Redox Remodeling Allows and Controls B-Cell Activation and Differentiation

During their differentiation to antibody-secreting plasma cells, B lymphocytes undergo dramatic changes in metabolism, structure, and function. Here we show that this transition entails extensive intra-and extracellular redox changes. Lipopolysaccharide (LPS)-driven activation and differentiation of naive murine B splenocytes is paralleled by increased production of reactive oxygen species (ROS) from different sources, followed by a strong antioxidant response. This response includes upregulation of thioredoxin and of the cystine transporter xCT, and increased production and extracellular release of nonprotein thiols, mainly glutathione (GSH) and cysteine.
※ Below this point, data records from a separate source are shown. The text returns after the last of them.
-- pv_equiv track=rewrite | github.com/KevinCL16/Customized-Agent-Framework | workspace/sklearn_pandas_errors/merge_multiple_errors.py | restore_original_code
-- ===== SOURCE A (Python) =====
-- def restore_original_code(modified_code, error_versions):
--     """
--     Restore the initial error-free code by replacing modified lines with original lines,
--     handling missing or empty values.
--     """
--     lines = modified_code.split("\n")
--     for error in error_versions:
--         original_line = error.get("original_line", "").strip()
--         modified_line = error.get("modified_line", "").strip()
--         if original_line and modified_line:
--             # Replace modified lines with original lines
--             lines = [original_line if line.strip() == modified_line else line for line in lines]
--     return "\n".join(lines)
-- ===== SOURCE B (Python) =====
-- def restore_original_code(modified_code, error_versions):
--     """
--     Restore the initial error-free code by replacing modified lines with original lines,
--     handling missing or empty values.
--     """
--     # Collect the valid replacement rules once.
--     rules = []
--     for error in error_versions:
--         original_line = error.get("original_line", "").strip()
--         modified_line = error.get("modified_line", "").strip()
--         if original_line and modified_line:
--             rules.append((modified_line, original_line))
--
--     def resolve(key):
--         # Final text for a line whose stripped content is `key`,
--         # or None if no rule ever fires (the line is kept verbatim).
--         cur, hit = key, False
--         for modified_line, original_line in rules:
--             if cur == modified_line:
--                 cur, hit = original_line, True
--         return cur if hit else None
--
--     # Memoise per distinct stripped line content.
--     cache = {}
--     out = []
--     for line in modified_code.split("\n"):
--         key = line.strip()
--         if key not in cache:
--             cache[key] = resolve(key)
--         val = cache[key]
--         out.append(line if val is None else val)
--     return "\n".join(out)
-- ===== Notes on version B (the rewrite author's own statement) =====
-- stated objective: alternative
-- what changed: B extracts the valid (modified, original) rules once, then replaces A's per-error whole-list rewrites with a per-line resolver that folds a line's stripped content through the rules and memoises the result in a dict keyed by stripped content, so each distinct stripped line is resolved only once.
import Mathlib
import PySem

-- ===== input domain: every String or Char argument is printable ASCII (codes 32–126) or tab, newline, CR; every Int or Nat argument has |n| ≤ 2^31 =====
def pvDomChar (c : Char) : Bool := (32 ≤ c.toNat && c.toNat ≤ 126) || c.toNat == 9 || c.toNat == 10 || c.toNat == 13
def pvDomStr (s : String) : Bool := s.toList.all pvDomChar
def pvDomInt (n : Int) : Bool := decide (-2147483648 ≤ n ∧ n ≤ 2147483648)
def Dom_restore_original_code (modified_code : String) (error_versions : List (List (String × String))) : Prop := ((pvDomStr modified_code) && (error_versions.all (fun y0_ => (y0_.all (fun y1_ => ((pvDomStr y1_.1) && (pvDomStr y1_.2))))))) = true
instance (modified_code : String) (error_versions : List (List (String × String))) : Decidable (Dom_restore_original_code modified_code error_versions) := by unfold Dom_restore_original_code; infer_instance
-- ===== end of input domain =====

-- B replaces A's one-list-rewrite-per-error with rule extraction plus a memoised per-key resolver:
-- each distinct stripped line content is resolved through the rules once and cached in a dict (same return value; alternative algorithm).

-- ===== PORT A =====
def restore_original_code (modified_code : String) (error_versions : List (List (String × String))) : String :=
  -- modified_code.split("\n"): sep "\n" ≠ "", so split? is always some; getD only totalizes
  let lines := (PySem.Str.split? modified_code "\n").getD []
  let lines := error_versions.foldl (fun lines error =>
    let original_line := PySem.Str.strip (PySem.Dict.getD (PySem.Dict.mk error) "original_line" "")
    let modified_line := PySem.Str.strip (PySem.Dict.getD (PySem.Dict.mk error) "modified_line" "")
    if original_line ≠ "" && modified_line ≠ "" then
      lines.map (fun line => if PySem.Str.strip line == modified_line then original_line else line)
    else lines) lines
  PySem.Str.join "\n" lines

-- ===== PORT B =====
-- resolve(key) from Source B: fold the rules over the stripped content; none = no rule ever fired
def pvResolve (rules : List (String × String)) (key : String) : Option String :=
  let r := rules.foldl (fun (st : String × Bool) rule =>
    if st.1 == rule.1 then (rule.2, true) else st) (key, false)
  if r.2 then some r.1 else none

def restore_original_code_alt (modified_code : String) (error_versions : List (List (String × String))) : String :=
  let rules := error_versions.foldl (fun acc error =>
    let original_line := PySem.Str.strip (PySem.Dict.getD (PySem.Dict.mk error) "original_line" "")
    let modified_line := PySem.Str.strip (PySem.Dict.getD (PySem.Dict.mk error) "modified_line" "")
    if original_line ≠ "" && modified_line ≠ "" then acc ++ [(modified_line, original_line)]
    else acc) []
  -- modified_code.split("\n"): sep "\n" ≠ "", so split? is always some; getD only totalizes
  let lines := (PySem.Str.split? modified_code "\n").getD []
  let st := lines.foldl (fun (st : PySem.Dict String (Option String) × List String) line =>
    let key := PySem.Str.strip line
    let cache := if st.1.contains key then st.1 else st.1.insert key (pvResolve rules key)
    let val := cache.getD key none
    (cache, st.2 ++ [val.getD line])) (PySem.Dict.empty, [])
  PySem.Str.join "\n" st.2

-- ===== PRECONDITION & SPEC =====
def Spec_restore_original_code (modified_code : String) (error_versions : List (List (String × String))) (out : String) : Prop := out = restore_original_code_alt modified_code error_versions
instance (modified_code : String) (error_versions : List (List (String × String))) (out : String) : Decidable (Spec_restore_original_code modified_code error_versions out) := by unfold Spec_restore_original_code; infer_instance

-- ===== CLAIM =====
def Claim_equal_restore_original_code : Prop := ∀ (modified_code : String) (error_versions : List (List (String × String))), Dom_restore_original_code modified_code error_versions → Spec_restore_original_code modified_code error_versions (restore_original_code modified_code error_versions)

-- ===== LEMMAS AND PROOFS =====

-- one per-line replacement step of A, for a rule r = (modified, original)
def pvStep (line : String) (r : String × String) : String :=
  if PySem.Str.strip line == r.1 then r.2 else line

-- the rule extracted from one error dict
def pvRule (error : List (String × String)) : String × String :=
  (PySem.Str.strip (PySem.Dict.getD (PySem.Dict.mk error) "modified_line" ""),
   PySem.Str.strip (PySem.Dict.getD (PySem.Dict.mk error) "original_line" ""))

def pvValid (error : List (String × String)) : Bool :=
  PySem.Str.strip (PySem.Dict.getD (PySem.Dict.mk error) "original_line" "") ≠ "" &&
  PySem.Str.strip (PySem.Dict.getD (PySem.Dict.mk error) "modified_line" "") ≠ ""

-- strip is idempotent (list side)
theorem pvRstrip_idem (l : List Char) :
    PySem.Chars.rstrip (PySem.Chars.rstrip l) = PySem.Chars.rstrip l := by
  simp [PySem.Chars.rstrip, List.dropWhile_idempotent]

theorem pvLstrip_rstrip (l : List Char) (h : PySem.Chars.lstrip l = l) :
    PySem.Chars.lstrip (PySem.Chars.rstrip l) = PySem.Chars.rstrip l := by
  unfold PySem.Chars.lstrip PySem.Chars.rstrip
  obtain ⟨t, ht⟩ := List.dropWhile_suffix (l := l.reverse) (p := PySem.Chars.isspace)
  have hl : l = (List.dropWhile PySem.Chars.isspace l.reverse).reverse ++ t.reverse := by
    have := congrArg List.reverse ht
    simpa using this.symm
  cases hd : (List.dropWhile PySem.Chars.isspace l.reverse).reverse with
  | nil => simp
  | cons c rest =>
    have hc : ¬ PySem.Chars.isspace c = true := by
      have h0 : 0 < l.length := by
        rw [hl, hd]; simp
      have := (List.dropWhile_eq_self_iff.mp (by simpa [PySem.Chars.lstrip] using h)) h0
      have hlc : l[0] = c := by
        have : l = c :: (rest ++ t.reverse) := by rw [hl, hd]; simp
        simp [this]
      rwa [hlc] at this
    simp [hc]

theorem pvChars_strip_idem (l : List Char) :
    PySem.Chars.strip (PySem.Chars.strip l) = PySem.Chars.strip l := by
  unfold PySem.Chars.strip
  rw [pvLstrip_rstrip _ (by simp [PySem.Chars.lstrip, List.dropWhile_idempotent]),
    pvRstrip_idem]

theorem pvStrip_idem (s : String) :
    PySem.Str.strip (PySem.Str.strip s) = PySem.Str.strip s := by
  unfold PySem.Str.strip
  rw [String.toList_ofList, pvChars_strip_idem]

-- after a rule has fired, the resolver fold tracks A's per-line fold exactly
theorem pvHit (rules : List (String × String)) (cur : String)
    (hr : ∀ r ∈ rules, PySem.Str.strip r.2 = r.2)
    (hc : PySem.Str.strip cur = cur) :
    rules.foldl (fun (st : String × Bool) rule =>
      if st.1 == rule.1 then (rule.2, true) else st) (cur, true)
    = (rules.foldl pvStep cur, true) := by
  induction rules generalizing cur with
  | nil => rfl
  | cons r t ih =>
    simp only [List.foldl_cons, pvStep, hc]
    by_cases h : cur == r.1
    · simp only [h, if_pos]
      exact ih r.2 (fun x hx => hr x (List.mem_cons_of_mem _ hx)) (hr r (by simp))
    · simp only [h]
      exact ih cur (fun x hx => hr x (List.mem_cons_of_mem _ hx)) hc

-- resolve of the stripped content reproduces A's per-line fold over the rules
theorem pvResolve_eq_fold (rules : List (String × String)) (line : String)
    (hr : ∀ r ∈ rules, PySem.Str.strip r.2 = r.2) :
    (pvResolve rules (PySem.Str.strip line)).getD line = rules.foldl pvStep line := by
  induction rules generalizing line with
  | nil => rfl
  | cons r t ih =>
    simp only [pvResolve, List.foldl_cons, pvStep]
    by_cases h : PySem.Str.strip line == r.1
    · simp only [h, if_pos]
      rw [pvHit t r.2 (fun x hx => hr x (List.mem_cons_of_mem _ hx)) (hr r (by simp))]
      rfl
    · simp only [h, Bool.false_eq_true, if_false]
      exact ih line (fun x hx => hr x (List.mem_cons_of_mem _ hx))

-- the memoising fold over the lines produces the per-line resolve results
theorem pvCache (rules : List (String × String)) (lines : List String)
    (cache : PySem.Dict String (Option String)) (out : List String)
    (hinv : ∀ k v, cache.get? k = some v → v = pvResolve rules k) :
    (lines.foldl (fun (st : PySem.Dict String (Option String) × List String) line =>
      let key := PySem.Str.strip line
      let cache := if st.1.contains key then st.1 else st.1.insert key (pvResolve rules key)
      let val := cache.getD key none
      (cache, st.2 ++ [val.getD line])) (cache, out)).2
    = out ++ lines.map (fun line => (pvResolve rules (PySem.Str.strip line)).getD line) := by
  induction lines generalizing cache out with
  | nil => simp
  | cons line t ih =>
    simp only [List.foldl_cons, List.map_cons]
    set key := PySem.Str.strip line with hkey
    by_cases h : cache.contains key
    · have hv : cache.getD key none = pvResolve rules key := by
        rcases (PySem.Dict.contains_eq_isSome_get? (d := cache) (k := key)) ▸ h with h'
        cases hg : cache.get? key with
        | none => rw [hg] at h'; simp at h'
        | some v =>
          rw [PySem.Dict.getD_of_get?_eq_some cache none hg]
          exact hinv key v hg
      simp only [h, if_pos, hv]
      rw [ih cache _ hinv, List.append_assoc]
      rfl
    · have hv : (cache.insert key (pvResolve rules key)).getD key none
          = pvResolve rules key := by
        exact PySem.Dict.getD_of_get?_eq_some _ none (PySem.Dict.get?_insert_self _ _ _)
      simp only [h, Bool.false_eq_true, if_false, hv]
      rw [ih (cache.insert key (pvResolve rules key)) _ ?_, List.append_assoc]
      · rfl
      · intro k v hg
        rw [PySem.Dict.get?_insert] at hg
        split at hg
        · next heq => cases hg; rw [heq]
        · exact hinv k v hg
  
-- A's loop over error_versions equals mapping each line through the fold of the extracted rules
theorem pvMain (evs : List (List (String × String))) (lines : List String) :
    evs.foldl (fun lines error =>
      let original_line := PySem.Str.strip (PySem.Dict.getD (PySem.Dict.mk error) "original_line" "")
      let modified_line := PySem.Str.strip (PySem.Dict.getD (PySem.Dict.mk error) "modified_line" "")
      if original_line ≠ "" && modified_line ≠ "" then
        lines.map (fun line => if PySem.Str.strip line == modified_line then original_line else line)
      else lines) lines
    = lines.map (fun line => ((evs.filter pvValid).map pvRule).foldl pvStep line) := by
  induction evs generalizing lines with
  | nil => simp
  | cons e t ih =>
    simp only [List.foldl_cons, List.filter_cons]
    by_cases h : pvValid e = true
    · have hc : (PySem.Str.strip (PySem.Dict.getD (PySem.Dict.mk e) "original_line" "") ≠ "" &&
          PySem.Str.strip (PySem.Dict.getD (PySem.Dict.mk e) "modified_line" "") ≠ "") = true := h
      simp only [h, if_pos, hc]
      rw [ih, List.map_map]
      apply List.map_congr_left
      intro line _
      simp only [Function.comp, List.map_cons, List.foldl_cons, pvStep, pvRule]
    · have hc : ¬ ((PySem.Str.strip (PySem.Dict.getD (PySem.Dict.mk e) "original_line" "") ≠ "" &&
          PySem.Str.strip (PySem.Dict.getD (PySem.Dict.mk e) "modified_line" "") ≠ "") = true) := h
      simp only [h, hc, if_false, Bool.false_eq_true]
      rw [ih]

-- B's rule accumulator equals filter-then-map
theorem pvRules (evs : List (List (String × String))) :
    evs.foldl (fun acc error =>
      let original_line := PySem.Str.strip (PySem.Dict.getD (PySem.Dict.mk error) "original_line" "")
      let modified_line := PySem.Str.strip (PySem.Dict.getD (PySem.Dict.mk error) "modified_line" "")
      if original_line ≠ "" && modified_line ≠ "" then acc ++ [(modified_line, original_line)]
      else acc) []
    = (evs.filter pvValid).map pvRule := by
  have := PySem.List.foldl_append_if (l := evs) (acc := ([] : List (String × String)))
    (p := pvValid) (f := pvRule)
  simp only [List.nil_append] at this
  rw [← this]
  apply PySem.List.foldl_congr_mem
  intro acc e _
  simp only [pvValid, pvRule]

-- ===== VERDICT =====
theorem restore_original_code_spec : Claim_equal_restore_original_code := by
  intro mc evs _
  unfold Spec_restore_original_code restore_original_code restore_original_code_alt
  dsimp only
  rw [pvMain, pvRules]
  have hr : ∀ r ∈ (evs.filter pvValid).map pvRule, PySem.Str.strip r.2 = r.2 := by
    intro r hrm
    rcases List.mem_map.mp hrm with ⟨e, _, he⟩
    rw [← he]
    exact pvStrip_idem _
  rw [pvCache ((evs.filter pvValid).map pvRule) _ PySem.Dict.empty []
    (fun k v hg => by simp [PySem.Dict.get?_empty] at hg)]
  simp only [List.nil_append]
  congr 1
  apply List.map_congr_left
  intro line _
  exact (pvResolve_eq_fold _ line hr).symm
Although ROS levels are higher in late-differentiating B cells, an early oxidative step is likely required to start the differentiation program, because inhibition of NADPH oxidase-dependent early ROS production impairs B-cell activation and differentiation. Addition of reducing agents such as 2-ME results in increased IgM secretion per cell, suggesting that the antioxidant response not only is aimed at restoring the redox homeostasis but also plays a functional role. A highly reduced environment coincident with the presence of large ROS-producing cells is observed in histologic sections of spleens from immunized mice, indicating that the redox modifications observed in LPS-induced B-cell differentiation in vitro occur also in vivo during physiologic immune responses. Antioxid. Redox Signal. 13, 1145-1155.